For 2024 the aim remains to post a review at least every other Friday and to complete the Bookpacking reading journey.

25 July 2015

Cat Out of Hell – Lynne Truss

Alec Charlesworth, recently retired librarian, and even more recently made a widower, takes a holiday cottage in Norfolk with his dog Watson. When he opens an e-mail from a Dr Winterton (vaguely remembered as a library user) he is presented with an attached folder containing files that set out a far-fetched account by an actor named Wiggy of an encounter he had with a talking cat named Roger.

At first Alec is dismissive (and critical of Wiggy’s literary talent) but some preliminary research corroborates some aspects of the tale and, on returning home and meeting Dr Winterton, he realises that not only does Roger exist, but that his powers go beyond talking, and that knowledge such as that is very, very dangerous.

So a tale that begins light and whimsical turns more serious with the humour darkening several shades as Alec is drawn inexorably into Roger’s mysterious and somewhat horrific world.

As befits the author of ‘Eats, Shoots and Leaves’, the story is well written (once Wiggy’s narration is left behind) and mischievously presented, making for a quick light read that, intriguingly, can be equally appreciated by both cat-lovers and cat-haters.

17 July 2015

The Quick – Lauren Owen

Charlotte Norbury and her younger brother James spend their early years in a fading country house in Yorkshire. Isolated and soon orphaned, their close companionship lasts until James goes off to school and Oxford. On graduating he heads to London where, through sharing accommodation with a Christopher Paige, he begins to make his way into society. Meanwhile Charlotte moulders in Yorkshire subsisting on her brother’s infrequent correspondence.

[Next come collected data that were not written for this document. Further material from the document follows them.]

-- pv_equiv track=rewrite | github.com/mvrogozov/algorithms | contest/practicum/Algorithms/hash_C_prefix_hash.py | get_hash_table
-- ===== SOURCE A (Python) =====
-- def get_poli_hash(alpha, modul, string):
--     result = ord(string[0])
--     for value in string[1:]:
--         result = (result * alpha + ord(value)) % modul
--     return result % modul
--
-- def get_hash_table(alpha, modul, text):
--     table = {}
--     length = len(text)
--     for index in range(length):
--         for index_in in range(index, len(text)):
--             table[(index + 1, index_in + 1)] = get_poli_hash(
--                 alpha, modul, text[index:index_in + 1]
--             )
--     return table
-- ===== SOURCE B (Python) =====
-- def get_hash_table(alpha, modul, text):
--     # O(n^2): prefix polynomial hashes + alpha powers; each substring hash in O(1)
--     pw = [1]
--     h = [0]
--     p = 1
--     acc = 0
--     for ch in text:
--         p = p * alpha % modul
--         acc = (acc * alpha + ord(ch)) % modul
--         pw.append(p)
--         h.append(acc)
--     n = len(text)
--     return {(i + 1, j): (h[j] - h[i] * pw[j - i]) % modul
--             for i in range(n) for j in range(i + 1, n + 1)}
-- ===== Notes on version B (the rewrite author's own statement) =====
-- stated objective: faster
-- what changed: A rehashes every substring from scratch (nested loops calling an O(length) Horner hash, O(n^3)); B precomputes prefix polynomial hashes and alpha powers in one pass and emits each substring hash in O(1), O(n^2) total.
import Mathlib
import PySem

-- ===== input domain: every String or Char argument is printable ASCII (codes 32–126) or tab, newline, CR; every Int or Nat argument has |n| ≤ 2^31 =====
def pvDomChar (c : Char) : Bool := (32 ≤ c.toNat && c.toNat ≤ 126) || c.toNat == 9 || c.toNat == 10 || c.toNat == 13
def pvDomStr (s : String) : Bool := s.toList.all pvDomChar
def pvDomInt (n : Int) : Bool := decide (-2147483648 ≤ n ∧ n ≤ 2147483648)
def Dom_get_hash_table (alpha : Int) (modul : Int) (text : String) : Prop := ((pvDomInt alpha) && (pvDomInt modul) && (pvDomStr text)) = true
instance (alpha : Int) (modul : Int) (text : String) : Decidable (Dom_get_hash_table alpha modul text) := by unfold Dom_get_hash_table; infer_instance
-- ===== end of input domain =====

-- B replaces A's per-substring rehash (O(n^3)) by prefix polynomial hashes and alpha
-- powers, giving each substring hash in O(1) (O(n^2) total); same table, same order.

-- ===== PORT A =====
-- get_poli_hash; A only ever calls it on a nonempty slice, so the [] branch
-- (where Python would raise IndexError on string[0]) is unreachable from get_hash_table.
def pvPoliHash (alpha modul : Int) (s : List Char) : Int :=
  match s with
  | [] => 0
  | c :: rest =>
    PySem.Int.mod
      (rest.foldl (fun r v => PySem.Int.mod (r * alpha + (v.toNat : Int)) modul)
        ((c.toNat : Int))) modul

def get_hash_table (alpha : Int) (modul : Int) (text : String) : List (List Int × Int) :=
  let cs := text.toList
  let length : Int := cs.length
  ((PySem.List.pyRange 0 length 1).foldl
      (fun (table : PySem.Dict (List Int) Int) index =>
        (PySem.List.pyRange index length 1).foldl
          (fun table index_in =>
            table.insert [index + 1, index_in + 1]
              (pvPoliHash alpha modul
                (PySem.List.slice cs (some index) (some (index_in + 1))))) table)
      PySem.Dict.empty).items

-- ===== PORT B =====
def get_hash_table_alt (alpha : Int) (modul : Int) (text : String) : List (List Int × Int) :=
  let st := text.toList.foldl
    (fun (st : List Int × List Int × Int × Int) ch =>
      let p := PySem.Int.mod (st.2.2.1 * alpha) modul
      let acc := PySem.Int.mod (st.2.2.2 * alpha + (ch.toNat : Int)) modul
      (st.1 ++ [p], st.2.1 ++ [acc], p, acc))
    ([1], [0], 1, 0)
  let pw := st.1
  let h := st.2.1
  let n : Int := text.toList.length
  (PySem.List.pyRange 0 n 1).flatMap (fun i =>
    (PySem.List.pyRange (i + 1) (n + 1) 1).map (fun j =>
      ([i + 1, j],
        PySem.Int.mod
          (PySem.List.pyGetD h j 0 -
            PySem.List.pyGetD h i 0 * PySem.List.pyGetD pw (j - i) 0) modul)))

-- ===== PRECONDITION & SPEC =====
-- Pre_ excludes only inputs where Python A raises ZeroDivisionError: modul = 0 with nonempty text.
def Pre_get_hash_table (alpha : Int) (modul : Int) (text : String) : Prop :=
  modul ≠ 0 ∨ text = ""
instance (alpha : Int) (modul : Int) (text : String) : Decidable (Pre_get_hash_table alpha modul text) := by unfold Pre_get_hash_table; infer_instance
def pvWitness_get_hash_table : Int × Int × String := (3, 7, "ab")

def Spec_get_hash_table (alpha : Int) (modul : Int) (text : String) (out : List (List Int × Int)) : Prop := out = get_hash_table_alt alpha modul text
instance (alpha : Int) (modul : Int) (text : String) (out : List (List Int × Int)) : Decidable (Spec_get_hash_table alpha modul text out) := by unfold Spec_get_hash_table; infer_instance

Separately the reader is presented with the notebook of Augustus Mould, running from 1868 to 1893, recording how he was drawn into contact with, and began the study of, members of the mysterious Aegolius Club, whose remarkable longevity is based upon a terrible secret process – the Exchange.

The two strands of narrative come together when Christopher’s brother (an Aegolius member) becomes concerned that the room mates are becoming too chummy. This has dire consequence for James, as Charlotte discovers when she decides, as James’ letters dry up, to travel to London to visit.

It is not much of a spoiler to reveal that the Club members are, literally, a blood-thirsty lot, against whom a small resistance movement exists, and it is from them that Charlotte gets help in her quest to rescue her brother from his predicament. It won’t be easy and it won’t be pretty.

So a book that started with the genteel upbringing of two orphans gradually escalates to a violent and gory climax studded with death, destruction and dismemberment.

The writing is good enough to keep the attention for much of its 500 pages; interesting characters emerge but for me fail to fully engage; and the diluted drawn out ending is, perhaps inevitably, ante-climactic.

An interesting take on a staple of the horror genre but for me a trifle disappointing.

11 July 2015

Writing Home – Alan Bennett

This collection of Bennett’s writing covers the 1980’s and 1990’s with the bulk of it being in the form of diary entries. Some are lifted out of the general chronology and presented as concentrated narratives, notably the section on ‘The Lady in the Van’.

These episodes relate his brushes with the eccentric old lady who took up residence in his garden where she parked her decrepit mobile home after Camden Council banned it from the streets.

Similarly entries covering periods of rehearsals for his plays or filming of his screenplays are separated out to give an interesting insight into how each moved forward and how the process affected his relationship with the work.

Even in the other (non-diary) works – prefaces to plays, reviews of books and authors, and eulogies of friends and celebrities – much of the content is as much a reflection on his own life and times as that of the subject.

The content is witty, wise and whimsical, sometimes bitter and bitchy, and never conventional. Bennett always has an unusual take on things, tending to bring the overblown back down to earth and raise the mundane to meaningful.

The 400 pages provide a treasury of prose that is a pleasure to dip into, with every word conjuring up the author’s flat North-country vowels and dead-pan delivery.


05 July 2015

On the New, the Tried, and the Trusted

No review this week as I wade through a couple of thickish books that are proving a little viscous (coincidentally also a little vicious). Both are by authors new to me and prompt some observations on the movement from new author, to ‘second book’ status, then ‘tried and trusted’, with some achieving ‘must read’.

I began the year with a need for tried and trusted, so headed for William Boyd (now 8 read), David Nicholls (4), Ian Rankin (14), Kate Atkinson (6), and Ian McEwan (4); as well as four other safe bets – Jo Nesbo, Hilary Mantel, Carlos Ruiz Zafon, and Jim Crace – who moved to second book status. All were predictably good.

As for the newbies, they have been the expected mixed bag. The non-fiction choices generally turn out well, but often they are one-off books by authors unlikely to feature again. In fiction, of the five sampled two were a bit disappointing, one was OK, with only JM Coetzee and Andrey Kurkov likely to move up the rankings.

I don’t think that is a bad strike rate, and reading the odd turkey is a price worth playing to discover new favourites.